3. Because the same swimming tunnel was used for schools and solitary fish, schooling fish may end up swimming closer to the wall (because of less volume per fish) than solitary fish. Distances to the wall of schooling fish are not given, and they could provide an advantage to schooling fish.

4. The statistical analysis has a number of problems. The values of MO2 of each school are the result of the oxygen consumption of each fish, and therefore the test is comparing 5 individuals (i.e. an individual is the statistical unit) vs 5 schools (a school made out of 8 fish is the statistical unit). Therefore the test is comparing two different statistical units. One can see from the graphs that schooling MO2 tends to have a smaller SD than solitary data. This may well be due to the fact that schooling data are based on 5 points (five schools) and each point is the result of the MO2 of five fish, thereby reducing the variability compared to solitary fish. Other issues are related to data (for example Tail beat frequency) not being independent in schooling fish.
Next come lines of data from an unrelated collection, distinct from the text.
-- pv_equiv track=rewrite | github.com/sralloza/chore-management-api | test/common/utils.py | payload_to_table_format
-- ===== SOURCE A (Python) =====
-- def list_of_dicts_to_table_str(list_of_dicts):
--     if not list_of_dicts:
--         return ""
--
--     headlines = list(list_of_dicts[0].keys())
--     result = "|"
--     for heading in headlines:
--         result += heading + "|"
--     result += "\n"
--
--     for line in list_of_dicts:
--         result += "|"
--         for key in headlines:
--             result += f"{line[key]}|"
--         result += "\n"
--
--     return result
--
-- def payload_to_table_format(params):
--     table = []
--     for key, value in params.items():
--         row = {}
--         row["param_name"] = key
--         row["param_value"] = value
--         table.append(row)
--     return list_of_dicts_to_table_str(table)
-- ===== SOURCE B (Python) =====
-- def payload_to_table_format(params):
--     if not params:
--         return ""
--     lines = ["|param_name|param_value|"]
--     for key, value in params.items():
--         lines.append(f"|{key}|{value}|")
--     return "\n".join(lines) + "\n"
-- ===== Notes on version B (the rewrite author's own statement) =====
-- stated objective: simpler
-- what changed: B drops the intermediate list-of-row-dicts and the generic header-extraction helper: it emits the literal header line and one formatted line per (key, value) pair in a single pass, then joins them with newlines.
import Mathlib
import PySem

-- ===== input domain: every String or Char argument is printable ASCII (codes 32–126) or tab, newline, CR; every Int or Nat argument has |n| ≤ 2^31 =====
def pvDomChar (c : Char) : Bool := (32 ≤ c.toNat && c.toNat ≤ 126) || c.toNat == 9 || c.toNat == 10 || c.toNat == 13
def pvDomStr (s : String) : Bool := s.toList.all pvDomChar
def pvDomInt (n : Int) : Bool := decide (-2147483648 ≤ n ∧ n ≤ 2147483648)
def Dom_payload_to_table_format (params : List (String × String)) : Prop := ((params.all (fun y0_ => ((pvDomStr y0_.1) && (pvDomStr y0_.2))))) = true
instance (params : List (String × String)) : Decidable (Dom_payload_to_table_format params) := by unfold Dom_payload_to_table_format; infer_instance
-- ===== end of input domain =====

-- B inlines A's two-step pipeline (row-dicts + generic table helper) into one pass that
-- emits the literal header and one "|key|value|" line per pair, joined by newlines (objective: simpler).


-- ===== PORT A =====
-- helper list_of_dicts_to_table_str, step for step.  `line[key]` is ported as getD with
-- default "": every row reached from payload_to_table_format contains every headline key,
-- so the default is never consulted and the port is exact (no KeyError is reachable).
def list_of_dicts_to_table_str (list_of_dicts : List (PySem.Dict String String)) : String :=
  match list_of_dicts with
  | [] => ""
  | first :: _ =>
    let headlines := first.keys
    let result := "|"
    let result := headlines.foldl (fun r heading => r ++ heading ++ "|") result
    let result := result ++ "\n"
    let result := list_of_dicts.foldl
      (fun r line =>
        (headlines.foldl (fun r key => r ++ (line.getD key "") ++ "|") (r ++ "|")) ++ "\n")
      result
    result

def payload_to_table_format (params : List (String × String)) : String :=
  let table := params.foldl
    (fun t kv =>
      let row := PySem.Dict.empty
      let row := row.insert "param_name" kv.1
      let row := row.insert "param_value" kv.2
      t ++ [row])
    ([] : List (PySem.Dict String String))
  list_of_dicts_to_table_str table

-- ===== PORT B =====
def payload_to_table_format_alt (params : List (String × String)) : String :=
  if params.isEmpty then ""
  else
    let lines := "|param_name|param_value|" ::
      params.map (fun kv => "|" ++ kv.1 ++ "|" ++ kv.2 ++ "|")
    PySem.Str.join "\n" lines ++ "\n"

-- ===== PRECONDITION & SPEC =====
def Spec_payload_to_table_format (params : List (String × String)) (out : String) : Prop := out = payload_to_table_format_alt params
instance (params : List (String × String)) (out : String) : Decidable (Spec_payload_to_table_format params out) := by unfold Spec_payload_to_table_format; infer_instance

-- ===== CLAIM (what is proved, stated in full; the proofs are below) =====
def Claim_equal_payload_to_table_format : Prop := ∀ (params : List (String × String)), Dom_payload_to_table_format params → Spec_payload_to_table_format params (payload_to_table_format params)

-- ===== LEMMAS AND PROOFS =====

-- the row dict A builds for one (key, value) pair
def rowD (kv : String × String) : PySem.Dict String String :=
  (PySem.Dict.empty.insert "param_name" kv.1).insert "param_value" kv.2

-- the concatenation of all data rows, each with its trailing newline
def bodyStr : List (String × String) → String
  | [] => ""
  | kv :: rest => "|" ++ kv.1 ++ "|" ++ kv.2 ++ "|" ++ "\n" ++ bodyStr rest

theorem join_nl_cons (h b : String) (l : List String) :
    PySem.Str.join "\n" (h :: b :: l) = h ++ "\n" ++ PySem.Str.join "\n" (b :: l) := by
  simp [PySem.Str.join, PySem.Chars.join_cons_cons]
  rw [show ('\n' :: PySem.Chars.join ['\n'] (b.toList :: List.map String.toList l))
        = "\n".toList ++ PySem.Chars.join ['\n'] (b.toList :: List.map String.toList l) from rfl]
  rw [String.ofList_append]
  simp [String.append_assoc]

-- B's join over header :: formatted rows, plus the final newline
theorem Bjoin (ps : List (String × String)) : ∀ h : String,
    PySem.Str.join "\n" (h :: ps.map (fun kv => "|" ++ kv.1 ++ "|" ++ kv.2 ++ "|")) ++ "\n"
      = h ++ "\n" ++ bodyStr ps := by
  induction ps with
  | nil => intro h; simp [PySem.Str.join, bodyStr, String.append_assoc]
  | cons kv rest ih =>
      intro h
      rw [List.map_cons, join_nl_cons, String.append_assoc, String.append_assoc]
      rw [show bodyStr (kv :: rest) = ("|" ++ kv.1 ++ "|" ++ kv.2 ++ "|") ++ "\n" ++ bodyStr rest by
        simp [bodyStr, String.append_assoc]]
      have := ih ("|" ++ kv.1 ++ "|" ++ kv.2 ++ "|")
      rw [← this]
      simp [String.append_assoc]

-- A's row loop over the built row dicts
theorem Aloop (ps : List (String × String)) : ∀ acc : String,
    (ps.map rowD).foldl
      (fun r line => ((["param_name", "param_value"] : List String).foldl
        (fun r key => r ++ (line.getD key "") ++ "|") (r ++ "|")) ++ "\n") acc
      = acc ++ bodyStr ps := by
  induction ps with
  | nil => intro acc; simp [bodyStr]
  | cons kv rest ih =>
      intro acc
      rw [List.map_cons, List.foldl_cons, ih]
      have h1 : (rowD kv).getD "param_name" "" = kv.1 := rfl
      have h2 : (rowD kv).getD "param_value" "" = kv.2 := rfl
      simp only [List.foldl_cons, List.foldl_nil, h1, h2, bodyStr]
      simp [String.append_assoc]

-- ===== VERDICT (by name: the statement is the Claim_ definition above) =====
theorem payload_to_table_format_spec : Claim_equal_payload_to_table_format := by
  intro params _
  unfold Spec_payload_to_table_format
  cases params with
  | nil => rfl
  | cons kv rest =>
    unfold payload_to_table_format payload_to_table_format_alt
    rw [show (List.foldl
      (fun t kv =>
        let row := PySem.Dict.empty
        let row := row.insert "param_name" kv.1
        let row := row.insert "param_value" kv.2
        t ++ [row]) ([] : List (PySem.Dict String String)) (kv :: rest)) = (kv :: rest).map rowD
      from (PySem.List.foldl_append_singleton_eq_map rowD (kv :: rest) []).trans (List.nil_append _)]
    rw [show list_of_dicts_to_table_str ((kv :: rest).map rowD)
      = ((kv :: rest).map rowD).foldl
          (fun r line => ((["param_name", "param_value"] : List String).foldl
            (fun r key => r ++ (line.getD key "") ++ "|") (r ++ "|")) ++ "\n")
          ("|param_name|param_value|" ++ "\n") from rfl]
    rw [Aloop]
    simp only [List.isEmpty_cons, if_neg Bool.false_ne_true]
    rw [Bjoin]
Reviewer #3 (Public Review):

Summary:
Zhang and Lauder characterized both aerobic and anaerobic metabolic energy contributions in schools and solitary fishes in the Giant danio (Devario aequipinnatus) over a wide range of water velocities. By using a highly sophisticated respirometer system, the authors measure the aerobic metabolisms by oxygen uptake rate and the non-aerobic oxygen cost as excess post-exercise oxygen consumption (EPOC). With these data, the authors model the bioenergetic cost of schools and solitary fishes. The authors found that fish schools have a J-shaped metabolism-speed curve, with reduced total energy expenditure per tail beat compared to solitary fish. Fish in schools also recovered from exercise faster than solitary fish. Finally, the authors conclude that these energetic savings may underlie the prevalence of coordinated group locomotion in fish.

The conclusions of this paper are mostly well supported by data, but some aspects of methods and data acquisition need to be clarified and extended.

Strengths:
This work aims to understand whether animals moving through fluids (water in this case) exhibit highly coordinated group movement to reduce the cost of locomotion. By calculating the aerobic and anaerobic metabolic rates of school and solitary fishes, the authors provide direct energetic measurements that demonstrate the energy-saving benefits of coordinated group locomotion in fishes. The results of this paper show that fish schools save anaerobic energy and reduce the recovery time after peak swimming performance, suggesting that fishes can apport more energy to other fitness-related activities whether they move collectively through water.

Weaknesses:
Although the paper does have strengths in principle, the weakness of the paper is the method section. There is too much irrelevant information in the methods that sometimes is hard to follow for a researcher unfamiliar with the research topic. In addition, it was hard to imagine the experimental (respirometer) system used by the authors in the experiments; therefore, it would be beneficial for the article to include a diagram/scheme of that respiratory system.